**Work required**
In the material below, find every line containing "faster" and copy that line.

**Data**
________________
-- pv_equiv track=rewrite | github.com/bitlogik/uniblow | cryptolib/rs1024.py | polymod_rs1024
-- ===== SOURCE A (Python) =====
-- GENERATOR = (
--     0xE0E040,
--     0x1C1C080,
--     0x3838100,
--     0x7070200,
--     0xE0E0009,
--     0x1C0C2412,
--     0x38086C24,
--     0x3090FC48,
--     0x21B1F890,
--     0x3F3F120,
-- )
--
-- def polymod_rs1024(values: list) -> int:
--     """Reed-Solomon code over GF(1024), for 10-bit blocks"""
--     if len(values) < 1:
--         raise ValueError("Must check values.")
--     chk = 1
--     for v in values:
--         b = chk >> 20
--         chk &= 0xFFFFF
--         chk <<= 10
--         chk ^= v
--         for i in range(10):
--             if (b >> i) & 1:
--                 chk ^= GENERATOR[i]
--     return chk
-- ===== SOURCE B (Python) =====
-- GENERATOR = (
--     0xE0E040,
--     0x1C1C080,
--     0x3838100,
--     0x7070200,
--     0xE0E0009,
--     0x1C0C2412,
--     0x38086C24,
--     0x3090FC48,
--     0x21B1F890,
--     0x3F3F120,
-- )
--
--
-- def _build_table():
--     table = []
--     for x in range(1024):
--         t = 0
--         for i in range(10):
--             if (x >> i) & 1:
--                 t ^= GENERATOR[i]
--         table.append(t)
--     return table
--
--
-- GEN_TABLE = _build_table()
--
--
-- def polymod_rs1024(values: list) -> int:
--     """Reed-Solomon code over GF(1024), for 10-bit blocks"""
--     if len(values) < 1:
--         raise ValueError("Must check values.")
--     chk = 1
--     for v in values:
--         b = chk >> 20
--         chk = (((chk & 0xFFFFF) << 10) ^ v) ^ GEN_TABLE[b % 1024]
--     return chk
-- ===== Notes on version B (the rewrite author's own statement) =====
-- stated objective: faster
-- what changed: Replaces the per-value inner 10-bit loop over GENERATOR with a one-time 1024-entry lookup table indexed by the low 10 bits of the shifted-out block (b % 1024), so each value costs one XOR and one table lookup.
import Mathlib
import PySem

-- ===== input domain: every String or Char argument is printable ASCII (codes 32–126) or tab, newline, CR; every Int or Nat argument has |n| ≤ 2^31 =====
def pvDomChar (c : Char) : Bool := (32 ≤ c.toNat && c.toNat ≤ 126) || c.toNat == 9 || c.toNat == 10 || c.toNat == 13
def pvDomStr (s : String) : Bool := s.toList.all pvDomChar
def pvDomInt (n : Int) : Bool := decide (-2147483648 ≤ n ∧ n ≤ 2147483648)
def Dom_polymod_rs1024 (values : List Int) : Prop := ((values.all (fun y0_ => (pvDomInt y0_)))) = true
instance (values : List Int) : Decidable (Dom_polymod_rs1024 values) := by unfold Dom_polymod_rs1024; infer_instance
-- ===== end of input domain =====

-- B precomputes a 1024-entry XOR table so the per-value inner 10-bit loop disappears (measured faster).

-- ===== PORT A =====
def GENERATOR : List Int :=
  [0xE0E040, 0x1C1C080, 0x3838100, 0x7070200, 0xE0E0009,
   0x1C0C2412, 0x38086C24, 0x3090FC48, 0x21B1F890, 0x3F3F120]

def polymod_rs1024 (values : List Int) : Int :=
  values.foldl (fun chk v =>
    let b := chk >>> 20
    let chk := PySem.Int.band chk 0xFFFFF
    let chk := chk <<< 10
    let chk := PySem.Int.bxor chk v
    (List.range 10).foldl (fun chk (i : Nat) =>
      if PySem.Int.band (b >>> i) 1 = 1 then PySem.Int.bxor chk (GENERATOR.getD i 0) else chk) chk) 1

-- ===== PORT B =====
-- table[x] for x in range(1024); the Python index x is a nonnegative in-range int, so getD is exact
def GEN_TABLE : List Int :=
  (List.range 1024).map (fun (x : Nat) =>
    (List.range 10).foldl (fun t (i : Nat) =>
      if PySem.Int.band ((x : Int) >>> i) 1 = 1 then PySem.Int.bxor t (GENERATOR.getD i 0) else t) 0)

def polymod_rs1024_alt (values : List Int) : Int :=
  values.foldl (fun chk v =>
    let b := chk >>> 20
    PySem.Int.bxor (PySem.Int.bxor ((PySem.Int.band chk 0xFFFFF) <<< 10) v)
      (GEN_TABLE.getD (PySem.Int.mod b 1024).toNat 0)) 1
      -- GEN_TABLE[b % 1024]: b % 1024 is a Python int in [0, 1024), so getD with toNat is exact

-- ===== PRECONDITION & SPEC =====
-- A raises ValueError on the empty list; Pre_ excludes exactly that input.
def Pre_polymod_rs1024 (values : List Int) : Prop := values ≠ []
instance (values : List Int) : Decidable (Pre_polymod_rs1024 values) := by unfold Pre_polymod_rs1024; infer_instance
def pvWitness_polymod_rs1024 : List Int := [1, 2, 3]

def Spec_polymod_rs1024 (values : List Int) (out : Int) : Prop := out = polymod_rs1024_alt values
instance (values : List Int) (out : Int) : Decidable (Spec_polymod_rs1024 values out) := by unfold Spec_polymod_rs1024; infer_instance

-- ===== CLAIM (what is proved, stated in full; the proofs are below) =====
def Claim_equal_polymod_rs1024 : Prop := ∀ (values : List Int), Dom_polymod_rs1024 values → Pre_polymod_rs1024 values → Spec_polymod_rs1024 values (polymod_rs1024 values)

-- ===== LEMMAS AND PROOFS =====

theorem pv_bxor_eq_xor (a b : Int) : PySem.Int.bxor a b = a.xor b := by
  unfold PySem.Int.bxor Int.xor
  rcases a with a | a <;> rcases b with b | b <;> simp [Int.negSucc_eq] <;> split_ifs <;> omega

theorem pv_xor_assoc (a b c : Int) : (a.xor b).xor c = a.xor (b.xor c) := by
  rcases a with a | a <;> rcases b with b | b <;> rcases c with c | c <;> simp [Int.xor, Nat.xor_assoc]

theorem pv_bxor_assoc (a b c : Int) :
    PySem.Int.bxor (PySem.Int.bxor a b) c = PySem.Int.bxor a (PySem.Int.bxor b c) := by
  simp only [pv_bxor_eq_xor, pv_xor_assoc]

theorem pv_bxor_zero_left (a : Int) : PySem.Int.bxor 0 a = a := by
  rw [PySem.Int.bxor_comm]; simp

-- only the low 10 bits of b are read, and they agree with those of b % 1024
theorem pv_bit_mod_eq (b : Int) (i : Nat) (h : i < 10) :
    PySem.Int.band (b >>> i) 1 = PySem.Int.band ((PySem.Int.mod b 1024) >>> i) 1 := by
  rw [PySem.Int.band_one, PySem.Int.band_one]
  rw [Int.shiftRight_eq_div_pow, Int.shiftRight_eq_div_pow]
  show Int.fmod _ 2 = Int.fmod _ 2
  unfold PySem.Int.mod
  simp only [Int.fmod_eq_emod]
  norm_num
  interval_cases i <;> push_cast <;> omega

-- hoisting the accumulator out of the conditional-XOR fold
theorem pv_xor_fold_hoist (p : Nat → Prop) [DecidablePred p] (g : Nat → Int) :
    ∀ (l : List Nat) (base : Int),
      l.foldl (fun t (i : Nat) => if p i then PySem.Int.bxor t (g i) else t) base
        = PySem.Int.bxor base (l.foldl (fun t (i : Nat) => if p i then PySem.Int.bxor t (g i) else t) 0) := by
  intro l
  induction l with
  | nil => intro base; simp [List.foldl]
  | cons i t ih =>
    intro base
    simp only [List.foldl]
    rw [ih, ih (if p i then PySem.Int.bxor 0 (g i) else 0)]
    by_cases hp : p i <;> simp [hp, pv_bxor_zero_left, pv_bxor_assoc]

theorem pv_table_getD (x : Nat) (hx : x < 1024) :
    GEN_TABLE.getD x 0
      = (List.range 10).foldl (fun t (i : Nat) =>
          if PySem.Int.band ((x : Int) >>> i) 1 = 1 then PySem.Int.bxor t (GENERATOR.getD i 0) else t) 0 := by
  unfold GEN_TABLE
  rw [List.getD_eq_getElem?_getD, List.getElem?_map, List.getElem?_range hx]
  rfl

theorem pv_mod_1024_bounds (b : Int) : 0 ≤ PySem.Int.mod b 1024 ∧ PySem.Int.mod b 1024 < 1024 := by
  unfold PySem.Int.mod
  rw [Int.fmod_eq_emod]
  norm_num
  omega

theorem pv_mod_1024_toNat (b : Int) :
    ((PySem.Int.mod b 1024).toNat : Int) = PySem.Int.mod b 1024 := by
  have := pv_mod_1024_bounds b
  omega

theorem pv_mod_1024_lt (b : Int) : (PySem.Int.mod b 1024).toNat < 1024 := by
  have := pv_mod_1024_bounds b
  omega

theorem pv_step_eq (chk v : Int) :
    (let b := chk >>> 20
     let chk := PySem.Int.band chk 0xFFFFF
     let chk := chk <<< 10
     let chk := PySem.Int.bxor chk v
     (List.range 10).foldl (fun chk (i : Nat) =>
       if PySem.Int.band (b >>> i) 1 = 1 then PySem.Int.bxor chk (GENERATOR.getD i 0) else chk) chk)
    = (let b := chk >>> 20
       PySem.Int.bxor (PySem.Int.bxor ((PySem.Int.band chk 0xFFFFF) <<< 10) v)
         (GEN_TABLE.getD (PySem.Int.mod b 1024).toNat 0)) := by
  simp only []
  set b := chk >>> 20 with hb
  set base := PySem.Int.bxor ((PySem.Int.band chk 0xFFFFF) <<< 10) v with hbase
  have hcongr : (List.range 10).foldl (fun c (i : Nat) =>
        if PySem.Int.band (b >>> i) 1 = 1 then PySem.Int.bxor c (GENERATOR.getD i 0) else c) base
      = (List.range 10).foldl (fun c (i : Nat) =>
        if PySem.Int.band ((((PySem.Int.mod b 1024).toNat : Int)) >>> i) 1 = 1
        then PySem.Int.bxor c (GENERATOR.getD i 0) else c) base := by
    apply PySem.List.foldl_congr_mem
    intro c i hi
    rw [List.mem_range] at hi
    rw [pv_bit_mod_eq b i hi, pv_mod_1024_toNat]
  rw [hcongr,
    pv_xor_fold_hoist (p := fun i => PySem.Int.band ((((PySem.Int.mod b 1024).toNat : Int)) >>> i) 1 = 1)
      (g := fun i => GENERATOR.getD i 0),
    pv_table_getD _ (pv_mod_1024_lt b)]

-- ===== VERDICT (by name: the statement is the Claim_ definition above) =====
theorem polymod_rs1024_spec : Claim_equal_polymod_rs1024 := by
  intro values _ _
  unfold Spec_polymod_rs1024 polymod_rs1024 polymod_rs1024_alt
  congr 1
  funext chk v
  exact pv_step_eq chk v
________________
**Response**
-- stated objective: faster
-- B precomputes a 1024-entry XOR table so the per-value inner 10-bit loop disappears (measured faster).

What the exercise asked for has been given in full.